Dès 2010, Damien Chazelle avait écrit le scénario de "La La Land", avec la volonté claire de réaliser une comédie musicale jazzy à l'ancienne. Il lui faudra le succès de son premier long-métrage, l'oppressant "Whiplash", pour convaincre les studios de financer ce projet audacieux. Chazelle s'appuiera alors grandement sur son fidèle compositeur (et ancien coloc étudiant) Justin Hurwitz.
La suite, on la connait. Le film fit grand bruit en 2016/2017, décrochant une tripotée de récompenses. Et obtenant un très beau succès public, avec près de 450 millions de dollars de recettes, pour un budget de seulement 30.

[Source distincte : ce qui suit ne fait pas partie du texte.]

-- pv_equiv track=rewrite | github.com/ragilhadi/echo | modules/frontend/managers/message_manager.py | _group_conversation_pairs
-- ===== SOURCE A (Python) =====
-- from typing import List, Dict, Tuple
--
-- def _group_conversation_pairs(
--     messages: List[Dict[str, str]]
-- ) -> List[List[Dict[str, str]]]:
--     """Group conversation messages into user-assistant pairs.
--
--     Args:
--         messages (List[Dict[str, str]]): Conversation messages (no system).
--
--     Returns:
--         List[List[Dict[str, str]]]: Grouped message pairs.
--     """
--     pairs = []
--     i = 0
--
--     while i < len(messages):
--         current_msg = messages[i]
--
--         if current_msg["role"] == "user":
--             # Start a new pair with user message
--             pair = [current_msg]
--
--             # Look for the next assistant message
--             if i + 1 < len(messages) and messages[i + 1]["role"] == "assistant":
--                 pair.append(messages[i + 1])
--                 i += 2
--             else:
--                 # User message without assistant response
--                 i += 1
--
--             pairs.append(pair)
--         else:
--             # Skip standalone assistant messages (shouldn't happen in normal flow)
--             i += 1
--
--     return pairs
-- ===== SOURCE B (Python) =====
-- from typing import List, Dict
--
-- def _group_conversation_pairs(
--     messages: List[Dict[str, str]]
-- ) -> List[List[Dict[str, str]]]:
--     """Single forward sweep with a 'pending unpaired user' flag instead of
--     an index loop with lookahead."""
--     pairs = []
--     prev_unpaired_user = False
--     for msg in messages:
--         if prev_unpaired_user and msg["role"] == "assistant":
--             pairs[-1].append(msg)
--             prev_unpaired_user = False
--             continue
--         prev_unpaired_user = False
--         if msg["role"] == "user":
--             pairs.append([msg])
--             prev_unpaired_user = True
--     return pairs
-- ===== Notes on version B (the rewrite author's own statement) =====
-- stated objective: simpler
-- what changed: Replaced the index-based while loop with messages[i+1] lookahead and variable step (i+=1/i+=2) by a single for-loop state machine carrying a 'previous message is an unpaired user' flag that attaches an assistant message to the last pair.
-- outside the precondition, e.g. on _group_conversation_pairs([{'content': 'x'}]): A raises KeyError, B raises KeyError
import Mathlib
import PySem

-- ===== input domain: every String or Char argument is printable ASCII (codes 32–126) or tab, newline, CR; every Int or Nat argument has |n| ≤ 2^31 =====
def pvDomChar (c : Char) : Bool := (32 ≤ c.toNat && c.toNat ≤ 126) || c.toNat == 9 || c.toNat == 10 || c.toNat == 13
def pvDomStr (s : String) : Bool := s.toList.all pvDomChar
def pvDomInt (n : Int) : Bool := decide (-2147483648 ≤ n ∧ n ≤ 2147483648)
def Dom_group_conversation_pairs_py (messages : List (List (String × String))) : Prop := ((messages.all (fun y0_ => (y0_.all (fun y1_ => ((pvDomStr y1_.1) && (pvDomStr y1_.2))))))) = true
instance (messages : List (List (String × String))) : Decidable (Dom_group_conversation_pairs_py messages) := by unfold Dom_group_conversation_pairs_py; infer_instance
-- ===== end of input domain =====

-- B replaces A's index loop with lookahead by a single state-machine sweep carrying a
-- 'previous message is an unpaired user message' flag (objective: simpler decomposition).

-- ===== PORT A =====
-- msg["role"]: first match in the association list; exact whenever the key is present
-- (Pre_ guarantees it; Python raises KeyError otherwise).
def pvRole (m : List (String × String)) : String :=
  (((m.find? (fun kv => kv.1 == "role")).map Prod.snd).getD "")

-- the while-loop of A: index i, accumulator pairs
def gA_go (messages : List (List (String × String))) (i : Nat)
    (pairs : List (List (List (String × String)))) : List (List (List (String × String))) :=
  if h : i < messages.length then
    let current_msg := messages[i]
    if pvRole current_msg == "user" then
      if h2 : i + 1 < messages.length then
        if pvRole messages[i+1] == "assistant" then
          gA_go messages (i + 2) (pairs ++ [[current_msg, messages[i+1]]])
        else
          gA_go messages (i + 1) (pairs ++ [[current_msg]])
      else
        gA_go messages (i + 1) (pairs ++ [[current_msg]])
    else
      gA_go messages (i + 1) pairs
  else
    pairs
termination_by messages.length - i

def group_conversation_pairs_py (messages : List (List (String × String))) : List (List (List (String × String))) :=
  gA_go messages 0 []

-- ===== PORT B =====
-- one step of Source B's for-loop; state = (pairs, prev_unpaired_user)
def gB_step (st : List (List (List (String × String))) × Bool)
    (msg : List (String × String)) : List (List (List (String × String))) × Bool :=
  if st.2 && (pvRole msg == "assistant") then
    -- pairs[-1].append(msg)  (the flag guarantees pairs is nonempty in Python)
    (st.1.dropLast ++ [(st.1.getLastD []) ++ [msg]], false)
  else if pvRole msg == "user" then
    (st.1 ++ [[msg]], true)
  else
    (st.1, false)

def group_conversation_pairs_py_alt (messages : List (List (String × String))) : List (List (List (String × String))) :=
  (messages.foldl gB_step ([], false)).1

-- ===== PRECONDITION & SPEC =====
-- Pre_ excludes exactly the inputs where some message lacks a "role" key: there Python A
-- (and Python B) raise KeyError.
def Pre_group_conversation_pairs_py (messages : List (List (String × String))) : Prop :=
  ∀ m ∈ messages, (m.any (fun kv => kv.1 == "role")) = true
instance (messages : List (List (String × String))) : Decidable (Pre_group_conversation_pairs_py messages) := by unfold Pre_group_conversation_pairs_py; infer_instance

def pvWitness_group_conversation_pairs_py : (List (List (String × String))) :=
  [[("role", "user"), ("content", "hi")], [("role", "assistant"), ("content", "hello")], [("role", "user"), ("content", "bye")]]

def Spec_group_conversation_pairs_py (messages : List (List (String × String))) (out : List (List (List (String × String)))) : Prop := out = group_conversation_pairs_py_alt messages
instance (messages : List (List (String × String))) (out : List (List (List (String × String)))) : Decidable (Spec_group_conversation_pairs_py messages out) := by unfold Spec_group_conversation_pairs_py; infer_instance

-- ===== CLAIM (what is proved, stated in full; the proofs are below) =====
def Claim_equal_group_conversation_pairs_py : Prop := ∀ (messages : List (List (String × String))), Dom_group_conversation_pairs_py messages → Pre_group_conversation_pairs_py messages → Spec_group_conversation_pairs_py messages (group_conversation_pairs_py messages)

-- ===== LEMMAS AND PROOFS =====

-- reference shape of the grouping, used as the middle term of the proof
def gSpec : List (List (String × String)) → List (List (List (String × String)))
  | [] => []
  | m :: rest =>
    if pvRole m == "user" then
      match rest with
      | [] => [[m]]
      | a :: rest' =>
        if pvRole a == "assistant" then [m, a] :: gSpec rest'
        else [m] :: gSpec (a :: rest')
    else gSpec rest

-- skipping a non-user message leaves the grouping unchanged
theorem gSpec_cons_not_user (m : List (String × String)) (rest : List (List (String × String)))
    (h : ¬ (pvRole m == "user") = true) : gSpec (m :: rest) = gSpec rest := by
  cases rest <;> simp [gSpec, h]

-- A's loop over suffix `drop i` computes `pairs ++ gSpec (drop i)`
theorem gA_go_eq_aux (messages : List (List (String × String))) :
    ∀ n i pairs, messages.length - i ≤ n →
      gA_go messages i pairs = pairs ++ gSpec (messages.drop i) := by
  intro n
  induction n with
  | zero =>
    intro i pairs hn
    have h : ¬ i < messages.length := by omega
    rw [gA_go]
    simp [h, List.drop_eq_nil_of_le (Nat.le_of_not_lt h), gSpec]
  | succ n ih =>
    intro i pairs hn
    rw [gA_go]
    by_cases h : i < messages.length
    · have hdrop : messages.drop i = messages[i] :: messages.drop (i+1) :=
        List.drop_eq_getElem_cons h
      simp only [h, dif_pos]
      by_cases hu : pvRole messages[i] == "user"
      · simp only [hu, if_pos]
        by_cases h2 : i + 1 < messages.length
        · have hdrop2 : messages.drop (i+1) = messages[i+1] :: messages.drop (i+2) :=
            List.drop_eq_getElem_cons h2
          simp only [h2, dif_pos]
          by_cases ha : pvRole messages[i+1] == "assistant"
          · rw [if_pos ha, ih (i+2) _ (by omega), hdrop, hdrop2]
            simp [gSpec, hu, ha]
          · rw [if_neg ha, ih (i+1) _ (by omega), hdrop]
            conv_rhs => rw [hdrop2]
            simp [gSpec, hu, ha, ← hdrop2]
        · have hdrop2 : messages.drop (i+1) = [] :=
            List.drop_eq_nil_of_le (by omega)
          simp only [h2, dif_neg, not_false_iff]
          rw [ih (i+1) _ (by omega), hdrop, hdrop2]
          simp [gSpec, hu]
      · simp only [hu, if_neg, Bool.not_eq_true]
        rw [ih (i+1) _ (by omega), hdrop, gSpec_cons_not_user _ _ hu]
    · simp [h, List.drop_eq_nil_of_le (Nat.le_of_not_lt h), gSpec]

theorem gA_go_eq (messages : List (List (String × String))) :
    ∀ i pairs, gA_go messages i pairs = pairs ++ gSpec (messages.drop i) := by
  intro i pairs
  exact gA_go_eq_aux messages (messages.length - i) i pairs le_rfl

-- B's fold invariant, both flag states at once
theorem gB_inv :
    ∀ l : List (List (String × String)),
      (∀ pairs, (List.foldl gB_step (pairs, false) l).1 = pairs ++ gSpec l) ∧
      (∀ pairs u, pvRole u == "user" →
        (List.foldl gB_step (pairs ++ [[u]], true) l).1 = pairs ++ gSpec (u :: l)) := by
  intro l
  induction l with
  | nil =>
    constructor
    · intro pairs; simp [gSpec]
    · intro pairs u hu; simp [gSpec, hu]
  | cons m rest ih =>
    constructor
    · intro pairs
      simp only [List.foldl_cons]
      by_cases hu : pvRole m == "user"
      · have hstep : gB_step (pairs, false) m = (pairs ++ [[m]], true) := by
          simp [gB_step, hu]
        rw [hstep, ih.2 pairs m hu]
      · by_cases hm : pvRole m == "assistant"
        · have hstep : gB_step (pairs, false) m = (pairs, false) := by
            simp [gB_step, hu]
          rw [hstep, ih.1 pairs, gSpec_cons_not_user _ _ hu]
        · have hstep : gB_step (pairs, false) m = (pairs, false) := by
            simp [gB_step, hu]
          rw [hstep, ih.1 pairs, gSpec_cons_not_user _ _ hu]
    · intro pairs u hu
      simp only [List.foldl_cons]
      by_cases ha : pvRole m == "assistant"
      · have hstep : gB_step (pairs ++ [[u]], true) m = (pairs ++ [[u, m]], false) := by
          simp [gB_step, ha]
        rw [hstep, ih.1]
        simp [gSpec, hu, ha]
      · by_cases hm : pvRole m == "user"
        · have hstep : gB_step (pairs ++ [[u]], true) m = ((pairs ++ [[u]]) ++ [[m]], true) := by
            simp [gB_step, ha, hm]
          rw [hstep, ih.2 (pairs ++ [[u]]) m hm]
          simp [gSpec, hu, ha]
        · have hstep : gB_step (pairs ++ [[u]], true) m = (pairs ++ [[u]], false) := by
            simp [gB_step, ha, hm]
          rw [hstep, ih.1]
          have : gSpec (u :: m :: rest) = [u] :: gSpec (m :: rest) := by
            simp [gSpec, hu, ha]
          rw [this, gSpec_cons_not_user _ _ hm]
          simp

-- ===== VERDICT (by name: the statement is the Claim_ definition above) =====
theorem group_conversation_pairs_py_spec : Claim_equal_group_conversation_pairs_py := by
  intro messages _ _
  unfold Spec_group_conversation_pairs_py group_conversation_pairs_py group_conversation_pairs_py_alt
  rw [gA_go_eq, (gB_inv messages).1]
  simp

Ce qui était vu à l'époque comme une rampe de lancement constitue pourtant rétrospectivement l'apogée commercial de la carrière de Damien Chazelle. Car à l'heure où j'écris ces lignes, ses deux films suivants ont sévèrement bidé au box office. Alors que paradoxalement, pour moi "La La Land" est son moins bon film (et oui, je ne suis pas amateur de comédies musicales !). Cela témoigne de l'énorme talent de son réalisateur, quand on voit les qualités de "La La Land".
On y suit une serveuse cherchant à percer à Hollywood, qui fait la rencontre d'un pianiste de jazz au fond du trou. Tout deux sont déterminés à accomplir leur rêve, et vivront une poignante histoire d'amour.
Le film démarre sur les chapeaux de roue. Avec une scène d'introduction endiablée en forme de plan séquence, qui dévoile un ballet d'automobilistes au sein des bouchons de Los Angeles, alors que la caméra virevolte autour des voitures. Puis l'ensemble enchaîne les séquences musicales, fluides, vives et très colorées. Dans un format très étiré, rendant clairement hommage à l'âge d'or hollywoodien ("Singin' in the Rain", "An American in Paris"...). Mais pas que, "Les Demoiselles de Rochefort" étant également référencé.
La photographie est très belle, exploitant les couleurs primaires des décors et costumes, et les jolis paysages de Los Angeles. Ou, à l'occasion, s'essayant à des jeux de projecteurs. Tandis que la réalisation de Chazelle est inspirée et énergique. Je dirais qu'il y a bien quelques CGI un peu voyants, mais franchement c'est du pinaillage au vu du budget.
Le tandem principal Emma Stone / Ryan Gosling est attachant et touchant. Elle est une aspirante actrice qui rame, et commence à perdre la foi (ses auditions catastrophiques sentent le vécu !). Lui est un grand amateur de jazz traditionnel, ulcéré que plus personne n'apprécie ce style, et qui refuse de s'adapter à la musique moderne. Difficile de ne pas imaginer que Damien Chazelle, grand amateur de jazz et de cinéma, et qui a conçu ce film comme un hommage à ses passions, n'ait pas mis une part de lui-même dans ce personnage.
Si leur histoire d'amour parait simple, elle évite les banalités des comédies romantiques (pas de second rôle comique par exemple), et se veut parfois tristement réaliste.
Un bel hommage à l'âge d'or des comédies musicales, et une belle prise de risque.